Requirement ▸ Start at the line with "match s.1 with" in the records below, stop at the line with "out = get_shortest_surname_alt table", and return every line in that span exactly, the two end lines included.

Excerpts from a dataset

·····

-- pv_equiv track=rewrite | github.com/spiacy-lin/erpenh | model/hr/hr.py | get_shortest_surname
-- ===== SOURCE A (Python) =====
-- def get_shortest_surname(table):
--     list_of_shortest_surnames = []
--     shortest_surname = len(table[1][1].split()[1])
--     for i in range(2,len(table)):
--         if len(table[i][1].split()[1]) < shortest_surname:
--             shortest_surname = len(table[i][1].split()[1])
--     for j in range(1,len(table)):
--         if len(table[j][1].split()[1]) == shortest_surname:
--             list_of_shortest_surnames.append(table[j][1])
--     list_of_shortest_surnames.sort()
--     return list_of_shortest_surnames
-- ===== SOURCE B (Python) =====
-- def get_shortest_surname(table):
--     best = None
--     winners = []
--     for row in table[1:]:
--         name = row[1]
--         k = len(name.split()[1])
--         if best is None or k < best:
--             best = k
--             winners = [name]
--         elif k == best:
--             winners.append(name)
--     winners.sort()
--     return winners
-- ===== Notes on version B (the rewrite author's own statement) =====
-- stated objective: alternative
-- what changed: A makes two passes (a scalar-min scan over rows 2.. then a filter scan over rows 1..); B makes one pass over table[1:] maintaining a running best surname length and a winners list that is reset on every strict improvement.
import Mathlib
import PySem

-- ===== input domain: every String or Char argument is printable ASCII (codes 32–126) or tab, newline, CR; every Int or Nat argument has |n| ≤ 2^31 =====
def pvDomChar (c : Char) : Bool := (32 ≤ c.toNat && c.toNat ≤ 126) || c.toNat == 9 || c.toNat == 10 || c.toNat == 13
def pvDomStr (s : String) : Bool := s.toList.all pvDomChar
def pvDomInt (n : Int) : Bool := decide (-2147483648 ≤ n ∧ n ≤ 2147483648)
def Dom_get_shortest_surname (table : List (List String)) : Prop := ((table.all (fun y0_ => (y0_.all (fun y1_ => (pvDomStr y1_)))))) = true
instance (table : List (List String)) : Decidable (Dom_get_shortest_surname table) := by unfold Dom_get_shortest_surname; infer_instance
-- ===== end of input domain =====

-- B replaces A's two passes (a scalar-min scan, then a filter scan) by ONE pass over table[1:]
-- keeping a running best surname length and a winners list reset on each strict improvement.

-- ===== PORT A =====
-- row[1] (pvName) and len(row[1].split()[1]) (pvSurLen ∘ pvName), the row reads both programs make
def pvName (row : List String) : String := PySem.List.pyGetD row 1 ""
def pvSurLen (name : String) : Int := PySem.Str.len (PySem.List.pyGetD (PySem.Str.split₀ name) 1 "")
def pvALen (table : List (List String)) (i : Int) : Int := pvSurLen (pvName (PySem.List.pyGetD table i []))

def get_shortest_surname (table : List (List String)) : List String :=
  let shortest0 := pvALen table 1
  let shortest := (PySem.List.pyRange 2 (PySem.List.len table) 1).foldl
      (fun sh i => if pvALen table i < sh then pvALen table i else sh) shortest0
  let lst := (PySem.List.pyRange 1 (PySem.List.len table) 1).foldl
      (fun acc j => if pvALen table j = shortest then acc ++ [pvName (PySem.List.pyGetD table j [])] else acc)
      ([] : List String)
  PySem.List.sorted lst (fun x => x) false

-- ===== PORT B =====
-- one step of B's loop body over a row: state = (best : Option Int, winners)
def pvBStep (s : Option Int × List String) (row : List String) : Option Int × List String :=
  let name := pvName row
  let k := pvSurLen name
  match s.1 with
  | none => (some k, [name])
  | some b => if k < b then (some k, [name]) else if k = b then (some b, s.2 ++ [name]) else s

def get_shortest_surname_alt (table : List (List String)) : List String :=
  let st := (PySem.List.slice table (some 1) none).foldl pvBStep (none, [])
  PySem.List.sorted st.2 (fun x => x) false

-- ===== PRECONDITION & SPEC =====
-- Pre_ = exactly the inputs where Python A returns: ≥ 2 rows, and every data row has a
-- second column whose split() has a second token (else A raises IndexError).
def Pre_get_shortest_surname (table : List (List String)) : Prop :=
  2 ≤ table.length ∧ ∀ row ∈ table.drop 1,
    2 ≤ row.length ∧ 2 ≤ (PySem.Str.split₀ (row.getD 1 "")).length
instance (table : List (List String)) : Decidable (Pre_get_shortest_surname table) := by
  unfold Pre_get_shortest_surname; infer_instance

def pvWitness_get_shortest_surname : List (List String) :=
  [["id", "name"], ["1", "Ann Lee"], ["2", "Bo Kim"]]

def Spec_get_shortest_surname (table : List (List String)) (out : List String) : Prop :=
  out = get_shortest_surname_alt table
instance (table : List (List String)) (out : List String) : Decidable (Spec_get_shortest_surname table out) := by
  unfold Spec_get_shortest_surname; infer_instance

-- ===== CLAIM (what is proved, stated in full; the proofs are below) =====
def Claim_equal_get_shortest_surname : Prop := ∀ (table : List (List String)),
  Dom_get_shortest_surname table → Pre_get_shortest_surname table →
  Spec_get_shortest_surname table (get_shortest_surname table)

-- ===== LEMMAS AND PROOFS =====

-- A's running-minimum fold, named for the proofs
def pvMin (l : List (List String)) (b : Int) : Int :=
  l.foldl (fun sh r => if pvSurLen (pvName r) < sh then pvSurLen (pvName r) else sh) b

theorem pvMin_le (l : List (List String)) (b : Int) : pvMin l b ≤ b := by
  induction l generalizing b with
  | nil => simp [pvMin]
  | cons y u ih =>
      unfold pvMin
      rw [List.foldl_cons]
      by_cases h : pvSurLen (pvName y) < b
      · rw [if_pos h]; exact le_trans (ih (pvSurLen (pvName y))) (le_of_lt h)
      · rw [if_neg h]; exact ih b

-- fold over indexed reads = fold over the list itself
theorem pv_foldl_range_getD {α β : Type} (xs : List α) (d : α) (g : β → α → β) (init : β) :
    (List.range xs.length).foldl (fun b k => g b (xs.getD k d)) init = xs.foldl g init := by
  induction xs generalizing init with
  | nil => rfl
  | cons x t ih =>
      simp only [List.length_cons, List.range_succ_eq_map, List.foldl_cons, List.foldl_map,
        List.getD_cons_zero, List.getD_cons_succ]
      exact ih (g init x)

theorem pv_foldl_range_getD_off {α β : Type} (xs : List α) (a : Nat) (d : α) (g : β → α → β) (init : β) :
    (List.range (xs.length - a)).foldl (fun b k => g b (xs.getD (a + k) d)) init
      = (xs.drop a).foldl g init := by
  have h : ∀ k, xs.getD (a + k) d = (xs.drop a).getD k d := by
    intro k
    simp [List.getD, List.getElem?_drop]
  simp only [h]
  have := pv_foldl_range_getD (xs.drop a) d g init
  simpa [List.length_drop] using this

-- B's loop invariant: from state (some b, ws), the fold computes the running minimum pvMin l b
-- and winners = (ws if no strict improvement happened, else []) ++ names whose surname length is the minimum.
theorem pvB_invariant (l : List (List String)) (b : Int) (ws : List String) :
    l.foldl pvBStep (some b, ws)
      = (some (pvMin l b),
         (if pvMin l b = b then ws else []) ++
         ((l.filter (fun r => pvSurLen (pvName r) == pvMin l b)).map pvName)) := by
  induction l generalizing b ws with
  | nil => simp [pvMin]
  | cons x t ih =>
      rw [List.foldl_cons]
      by_cases h1 : pvSurLen (pvName x) < b
      · have hMcons : pvMin (x :: t) b = pvMin t (pvSurLen (pvName x)) := by
          unfold pvMin; rw [List.foldl_cons, if_pos h1]
        have hstep : pvBStep (some b, ws) x = (some (pvSurLen (pvName x)), [pvName x]) := by
          simp [pvBStep, h1]
        have hMb : pvMin t (pvSurLen (pvName x)) ≠ b := by
          have := pvMin_le t (pvSurLen (pvName x)); omega
        rw [hstep, ih]
        simp only [hMcons, if_neg hMb, List.filter_cons]
        by_cases h2 : pvMin t (pvSurLen (pvName x)) = pvSurLen (pvName x)
        · simp [h2]
        · have hx : ¬ (pvSurLen (pvName x) == pvMin t (pvSurLen (pvName x))) = true := by
            simp only [beq_iff_eq]
            exact fun he => h2 he.symm
          simp [h2, hx]
      · by_cases h2 : pvSurLen (pvName x) = b
        · have hMcons : pvMin (x :: t) b = pvMin t b := by
            unfold pvMin; rw [List.foldl_cons, if_neg h1]
          have hstep : pvBStep (some b, ws) x = (some b, ws ++ [pvName x]) := by
            simp [pvBStep, h2]
          rw [hstep, ih]
          simp only [hMcons, List.filter_cons]
          by_cases h3 : pvMin t b = b
          · simp [h3, h2]
          · have hx : ¬ (pvSurLen (pvName x) == pvMin t b) = true := by
              simp only [beq_iff_eq, h2]
              exact fun he => h3 he.symm
            simp [h3, hx]
        · have hMcons : pvMin (x :: t) b = pvMin t b := by
            unfold pvMin; rw [List.foldl_cons, if_neg h1]
          have hstep : pvBStep (some b, ws) x = (some b, ws) := by
            simp [pvBStep, h1, h2]
          rw [hstep, ih]
          have hx : ¬ (pvSurLen (pvName x) == pvMin t b) = true := by
            have := pvMin_le t b; simp; omega
          simp only [hMcons, List.filter_cons, hx]
          simp

-- ===== VERDICT (by name: the statement is the Claim_ definition above) =====
theorem get_shortest_surname_spec : Claim_equal_get_shortest_surname := by
  intro table _hdom hpre
  obtain ⟨hlen, _⟩ := hpre
  obtain ⟨h0, r, rs, rfl⟩ : ∃ h0 r rs, table = h0 :: r :: rs := by
    match table, hlen with
    | h0 :: r :: rs, _ => exact ⟨h0, r, rs, rfl⟩
  unfold Spec_get_shortest_surname get_shortest_surname get_shortest_surname_alt
  -- A's two range folds become folds over the dropped table
  have hA1 : (PySem.List.pyRange 2 (PySem.List.len (h0 :: r :: rs)) 1).foldl
      (fun sh i => if pvALen (h0 :: r :: rs) i < sh then pvALen (h0 :: r :: rs) i else sh) (pvALen (h0 :: r :: rs) 1)
      = pvMin rs (pvALen (h0 :: r :: rs) 1) := by
    rw [PySem.List.len_eq, PySem.List.pyRange_one]
    have hcast : ∀ k : Nat, ((2 : Int) + (k : Int)) = ((2 + k : Nat) : Int) := by intro k; push_cast; ring
    have hlen2 : (((h0 :: r :: rs).length : Int) - 2).toNat = (h0 :: r :: rs).length - 2 := by
      simp only [List.length_cons]; omega
    rw [hlen2]
    have := pv_foldl_range_getD_off (h0 :: r :: rs) 2 ([] : List String)
      (fun sh r => if pvSurLen (pvName r) < sh then pvSurLen (pvName r) else sh) (pvALen (h0 :: r :: rs) 1)
    simp only [List.drop_succ_cons, List.drop_zero] at this
    unfold pvMin
    rw [← this]
    simp only [List.foldl_map, pvALen, hcast, PySem.List.pyGetD_natCast]
  have hA2 : ∀ (m : Int), (PySem.List.pyRange 1 (PySem.List.len (h0 :: r :: rs)) 1).foldl
      (fun acc j => if pvALen (h0 :: r :: rs) j = m then acc ++ [pvName (PySem.List.pyGetD (h0 :: r :: rs) j [])] else acc) ([] : List String)
      = (r :: rs).foldl (fun acc row => if pvSurLen (pvName row) = m then acc ++ [pvName row] else acc) [] := by
    intro m
    rw [PySem.List.len_eq, PySem.List.pyRange_one]
    have hcast : ∀ k : Nat, ((1 : Int) + (k : Int)) = ((1 + k : Nat) : Int) := by intro k; push_cast; ring
    have hlen1 : (((h0 :: r :: rs).length : Int) - 1).toNat = (h0 :: r :: rs).length - 1 := by
      simp only [List.length_cons]; omega
    rw [hlen1]
    have := pv_foldl_range_getD_off (h0 :: r :: rs) 1 ([] : List String)
      (fun acc row => if pvSurLen (pvName row) = m then acc ++ [pvName row] else acc) ([] : List String)
    simp only [List.drop_succ_cons, List.drop_zero] at this
    rw [← this]
    simp only [List.foldl_map, pvALen, hcast, PySem.List.pyGetD_natCast]
  have hget1 : pvALen (h0 :: r :: rs) 1 = pvSurLen (pvName r) := by
    have : PySem.List.pyGetD (h0 :: r :: rs) (1 : Int) ([] : List String) = r := by simp [pysem]
    rw [pvALen, this]
  have hslice : PySem.List.slice (h0 :: r :: rs) (some 1) none = r :: rs := by
    simpa using PySem.List.slice_from_natCast (h0 :: r :: rs) 1
  have hstep0 : pvBStep (none, ([] : List String)) r = (some (pvSurLen (pvName r)), [pvName r]) := by
    simp [pvBStep]
  rw [hget1] at hA1
  have hAlist : ∀ (m : Int), (r :: rs).foldl
      (fun acc row => if pvSurLen (pvName row) = m then acc ++ [pvName row] else acc) ([] : List String)
      = ((r :: rs).filter (fun row => pvSurLen (pvName row) == m)).map pvName := by
    intro m
    have := PySem.List.foldl_append_if (fun row => pvSurLen (pvName row) == m) pvName (r :: rs) []
    simpa using this
  have hB : (r :: rs).foldl pvBStep (none, ([] : List String))
      = (some (pvMin rs (pvSurLen (pvName r))),
         (if pvMin rs (pvSurLen (pvName r)) = pvSurLen (pvName r) then [pvName r] else []) ++
         ((rs.filter (fun row => pvSurLen (pvName row) == pvMin rs (pvSurLen (pvName r)))).map pvName)) := by
    rw [List.foldl_cons, hstep0, pvB_invariant]
  simp only [hget1, hA1, hA2, hAlist, hslice, hB]
  -- both sides are sorts of the same list
  congr 1
  rw [List.filter_cons]
  by_cases hM : pvMin rs (pvSurLen (pvName r)) = pvSurLen (pvName r)
  · simp [hM]
  · have hx : ¬ (pvSurLen (pvName r) == pvMin rs (pvSurLen (pvName r))) = true := by
      simp only [beq_iff_eq]
      exact fun he => hM he.symm
    simp [hx, hM]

·····

Answer box ▸
  match s.1 with
  | none => (some k, [name])
  | some b => if k < b then (some k, [name]) else if k = b then (some b, s.2 ++ [name]) else s

def get_shortest_surname_alt (table : List (List String)) : List String :=
  let st := (PySem.List.slice table (some 1) none).foldl pvBStep (none, [])
  PySem.List.sorted st.2 (fun x => x) false

-- ===== PRECONDITION & SPEC =====
-- Pre_ = exactly the inputs where Python A returns: ≥ 2 rows, and every data row has a
-- second column whose split() has a second token (else A raises IndexError).
def Pre_get_shortest_surname (table : List (List String)) : Prop :=
  2 ≤ table.length ∧ ∀ row ∈ table.drop 1,
    2 ≤ row.length ∧ 2 ≤ (PySem.Str.split₀ (row.getD 1 "")).length
instance (table : List (List String)) : Decidable (Pre_get_shortest_surname table) := by
  unfold Pre_get_shortest_surname; infer_instance

def pvWitness_get_shortest_surname : List (List String) :=
  [["id", "name"], ["1", "Ann Lee"], ["2", "Bo Kim"]]

def Spec_get_shortest_surname (table : List (List String)) (out : List String) : Prop :=
  out = get_shortest_surname_alt table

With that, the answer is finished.